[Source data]
-- pv_equiv track=rewrite | github.com/yaselmo/Tracklet | src/backend/Tracklet/stock/management/commands/seed_tracklet_inventory.py | deterministic_location_name
-- ===== SOURCE A (Python) =====
-- SEED_DATA = {
--     'Wave Probes': [
--         'WP_15cm',
--         'WP_10cm',
--         'WP_30cm',
--         'WP_45cm',
--         'WP_65cm',
--         'WP_100cm',
--     ],
--     'Wave Gauge Heads': {
--         'AWP24-3': 5,
--         'AWP24-2': 8,
--         'AWP24': 13,
--     },
--     'Cameras': [
--         'Nikon D90',
--         'Nikon D5300',
--         'Nikon D7500',
--         'Canon Rebel',
--     ],
--     'Cables': [
--         'Pressure sensor cable',
--         'BNC cable',
--         '6 pin cable',
--         'AC power cable',
--         'Ethernet cable',
--     ],
--     'Devices': [
--         'WiFi switch',
--         'Transmitter receiver',
--     ],
--     'Displacement Sensors': [
--         'DP 1m',
--         'DP 0.5m',
--         'DP 3m',
--     ],
-- }
--
-- SEED_LOCATIONS = ['LWB', 'CWB', 'LWF', 'SWL', 'MWF']
--
-- def deterministic_location_name(item_name: str) -> str:
--     """Assign a stock location using stable round-robin ordering by item name."""
--     ordered_names = []
--
--     for category_name, items in SEED_DATA.items():
--         normalized_items = items.keys() if isinstance(items, dict) else items
--         ordered_names.extend((category_name, item_name) for item_name in normalized_items)
--
--     ordered_names.sort(key=lambda value: (value[0], value[1]))
--     item_names = [value[1] for value in ordered_names]
--
--     index = item_names.index(item_name)
--     return SEED_LOCATIONS[index % len(SEED_LOCATIONS)]
-- ===== SOURCE B (Python) =====
-- # The seed data is a fixed module constant, so the round-robin assignment
-- # (index in the list of (category, name) pairs sorted lexicographically,
-- # modulo len(SEED_LOCATIONS)) is a fixed finite map; precompute it once
-- # instead of rebuilding and sorting the table on every call.
-- LOCATION_BY_ITEM = {
--     '6 pin cable': 'LWB',
--     'AC power cable': 'CWB',
--     'BNC cable': 'LWF',
--     'Ethernet cable': 'SWL',
--     'Pressure sensor cable': 'MWF',
--     'Canon Rebel': 'LWB',
--     'Nikon D5300': 'CWB',
--     'Nikon D7500': 'LWF',
--     'Nikon D90': 'SWL',
--     'Transmitter receiver': 'MWF',
--     'WiFi switch': 'LWB',
--     'DP 0.5m': 'CWB',
--     'DP 1m': 'LWF',
--     'DP 3m': 'SWL',
--     'AWP24': 'MWF',
--     'AWP24-2': 'LWB',
--     'AWP24-3': 'CWB',
--     'WP_100cm': 'LWF',
--     'WP_10cm': 'SWL',
--     'WP_15cm': 'MWF',
--     'WP_30cm': 'LWB',
--     'WP_45cm': 'CWB',
--     'WP_65cm': 'LWF',
-- }
--
-- def deterministic_location_name(item_name: str) -> str:
--     """Assign a stock location using stable round-robin ordering by item name."""
--     return LOCATION_BY_ITEM[item_name]
-- ===== Notes on version B (the rewrite author's own statement) =====
-- stated objective: faster
-- what changed: A rebuilds and sorts the full (category, name) table and calls list.index on every call; B looks the name up in a precomputed constant dict mapping each seed item to its round-robin location (the seed data is a fixed module constant, so the map is fixed).
import Mathlib
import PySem

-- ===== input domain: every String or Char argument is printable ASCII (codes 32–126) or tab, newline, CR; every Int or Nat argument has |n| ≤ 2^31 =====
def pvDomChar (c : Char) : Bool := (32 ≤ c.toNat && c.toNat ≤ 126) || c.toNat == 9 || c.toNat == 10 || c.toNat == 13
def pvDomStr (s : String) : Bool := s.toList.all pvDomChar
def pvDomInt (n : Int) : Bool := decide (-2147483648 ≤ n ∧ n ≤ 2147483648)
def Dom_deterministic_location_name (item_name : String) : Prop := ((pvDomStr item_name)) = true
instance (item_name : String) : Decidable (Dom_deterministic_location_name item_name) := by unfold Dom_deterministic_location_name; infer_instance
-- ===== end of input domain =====

-- B replaces A's per-call build/sort/index with a lookup in a precomputed constant
-- map from item name to its round-robin location (objective: faster, constant factor).
-- Python raises where Pre_ does not hold (A: ValueError from list.index; B: KeyError).
-- Strings compare as their code-point lists (Python's str '<' = '<' on List Char, per PySem).

-- ===== PORT A =====
-- SEED_DATA: dict values are either a list of names (inl) or a dict name ↦ count (inr)
def SEED_DATA : List (List Char × (List (List Char) ⊕ List (List Char × Int))) :=
  [ ("Wave Probes".toList, .inl ["WP_15cm".toList, "WP_10cm".toList, "WP_30cm".toList, "WP_45cm".toList, "WP_65cm".toList, "WP_100cm".toList]),
    ("Wave Gauge Heads".toList, .inr [("AWP24-3".toList, 5), ("AWP24-2".toList, 8), ("AWP24".toList, 13)]),
    ("Cameras".toList, .inl ["Nikon D90".toList, "Nikon D5300".toList, "Nikon D7500".toList, "Canon Rebel".toList]),
    ("Cables".toList, .inl ["Pressure sensor cable".toList, "BNC cable".toList, "6 pin cable".toList, "AC power cable".toList, "Ethernet cable".toList]),
    ("Devices".toList, .inl ["WiFi switch".toList, "Transmitter receiver".toList]),
    ("Displacement Sensors".toList, .inl ["DP 1m".toList, "DP 0.5m".toList, "DP 3m".toList]) ]

def SEED_LOCATIONS : List String := ["LWB", "CWB", "LWF", "SWL", "MWF"]

-- items.keys() if isinstance(items, dict) else items
def pvNormalized (items : List (List Char) ⊕ List (List Char × Int)) : List (List Char) :=
  match items with
  | .inl l => l
  | .inr d => d.map Prod.fst

def deterministic_location_name (item_name : String) : String :=
  let ordered_names : List (List Char × List Char) :=
    SEED_DATA.foldl (fun acc p => acc ++ (pvNormalized p.2).map (fun n => (p.1, n))) []
  let ordered_names := PySem.List.sorted2 ordered_names Prod.fst Prod.snd
  let item_names := ordered_names.map Prod.snd
  match PySem.List.index? item_names item_name.toList with
  | none => ""   -- Python raises ValueError here; excluded by Pre_
  | some i =>
      PySem.List.pyGetD SEED_LOCATIONS (PySem.Int.mod (Int.ofNat i) (SEED_LOCATIONS.length : Int)) ""

-- ===== PORT B =====
-- the precomputed constant dict of Source B: item name ↦ location
def LOCATION_BY_ITEM : PySem.Dict (List Char) String :=
  PySem.Dict.ofList
  [ ("6 pin cable".toList, "LWB"),
    ("AC power cable".toList, "CWB"),
    ("BNC cable".toList, "LWF"),
    ("Ethernet cable".toList, "SWL"),
    ("Pressure sensor cable".toList, "MWF"),
    ("Canon Rebel".toList, "LWB"),
    ("Nikon D5300".toList, "CWB"),
    ("Nikon D7500".toList, "LWF"),
    ("Nikon D90".toList, "SWL"),
    ("Transmitter receiver".toList, "MWF"),
    ("WiFi switch".toList, "LWB"),
    ("DP 0.5m".toList, "CWB"),
    ("DP 1m".toList, "LWF"),
    ("DP 3m".toList, "SWL"),
    ("AWP24".toList, "MWF"),
    ("AWP24-2".toList, "LWB"),
    ("AWP24-3".toList, "CWB"),
    ("WP_100cm".toList, "LWF"),
    ("WP_10cm".toList, "SWL"),
    ("WP_15cm".toList, "MWF"),
    ("WP_30cm".toList, "LWB"),
    ("WP_45cm".toList, "CWB"),
    ("WP_65cm".toList, "LWF") ]

def deterministic_location_name_alt (item_name : String) : String :=
  (PySem.Dict.get? LOCATION_BY_ITEM item_name.toList).getD ""   -- none = KeyError; excluded by Pre_

-- ===== PRECONDITION & SPEC =====
-- Pre_ excludes exactly the names in no seed category, on which Python A raises ValueError (list.index)
-- and Python B raises KeyError.
def Pre_deterministic_location_name (item_name : String) : Prop :=
  item_name ∈ ["WP_15cm", "WP_10cm", "WP_30cm", "WP_45cm", "WP_65cm", "WP_100cm",
               "AWP24-3", "AWP24-2", "AWP24",
               "Nikon D90", "Nikon D5300", "Nikon D7500", "Canon Rebel",
               "Pressure sensor cable", "BNC cable", "6 pin cable", "AC power cable", "Ethernet cable",
               "WiFi switch", "Transmitter receiver",
               "DP 1m", "DP 0.5m", "DP 3m"]
instance (item_name : String) : Decidable (Pre_deterministic_location_name item_name) := by unfold Pre_deterministic_location_name; infer_instance
def pvWitness_deterministic_location_name : String := "AWP24"

def Spec_deterministic_location_name (item_name : String) (out : String) : Prop := out = deterministic_location_name_alt item_name
instance (item_name : String) (out : String) : Decidable (Spec_deterministic_location_name item_name out) := by unfold Spec_deterministic_location_name; infer_instance

-- ===== CLAIM =====
def Claim_equal_deterministic_location_name : Prop := ∀ (item_name : String), Dom_deterministic_location_name item_name → Pre_deterministic_location_name item_name → Spec_deterministic_location_name item_name (deterministic_location_name item_name)

-- ===== LEMMAS AND PROOFS =====

-- ===== VERDICT =====
theorem deterministic_location_name_spec : Claim_equal_deterministic_location_name := by
  intro s _ hp
  unfold Pre_deterministic_location_name at hp
  unfold Spec_deterministic_location_name
  fin_cases hp <;> decide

● **What you will do**
Locate the word "keys" in the data above. Copy every line carrying it.

● **Answer to this exercise**
--         normalized_items = items.keys() if isinstance(items, dict) else items
-- items.keys() if isinstance(items, dict) else items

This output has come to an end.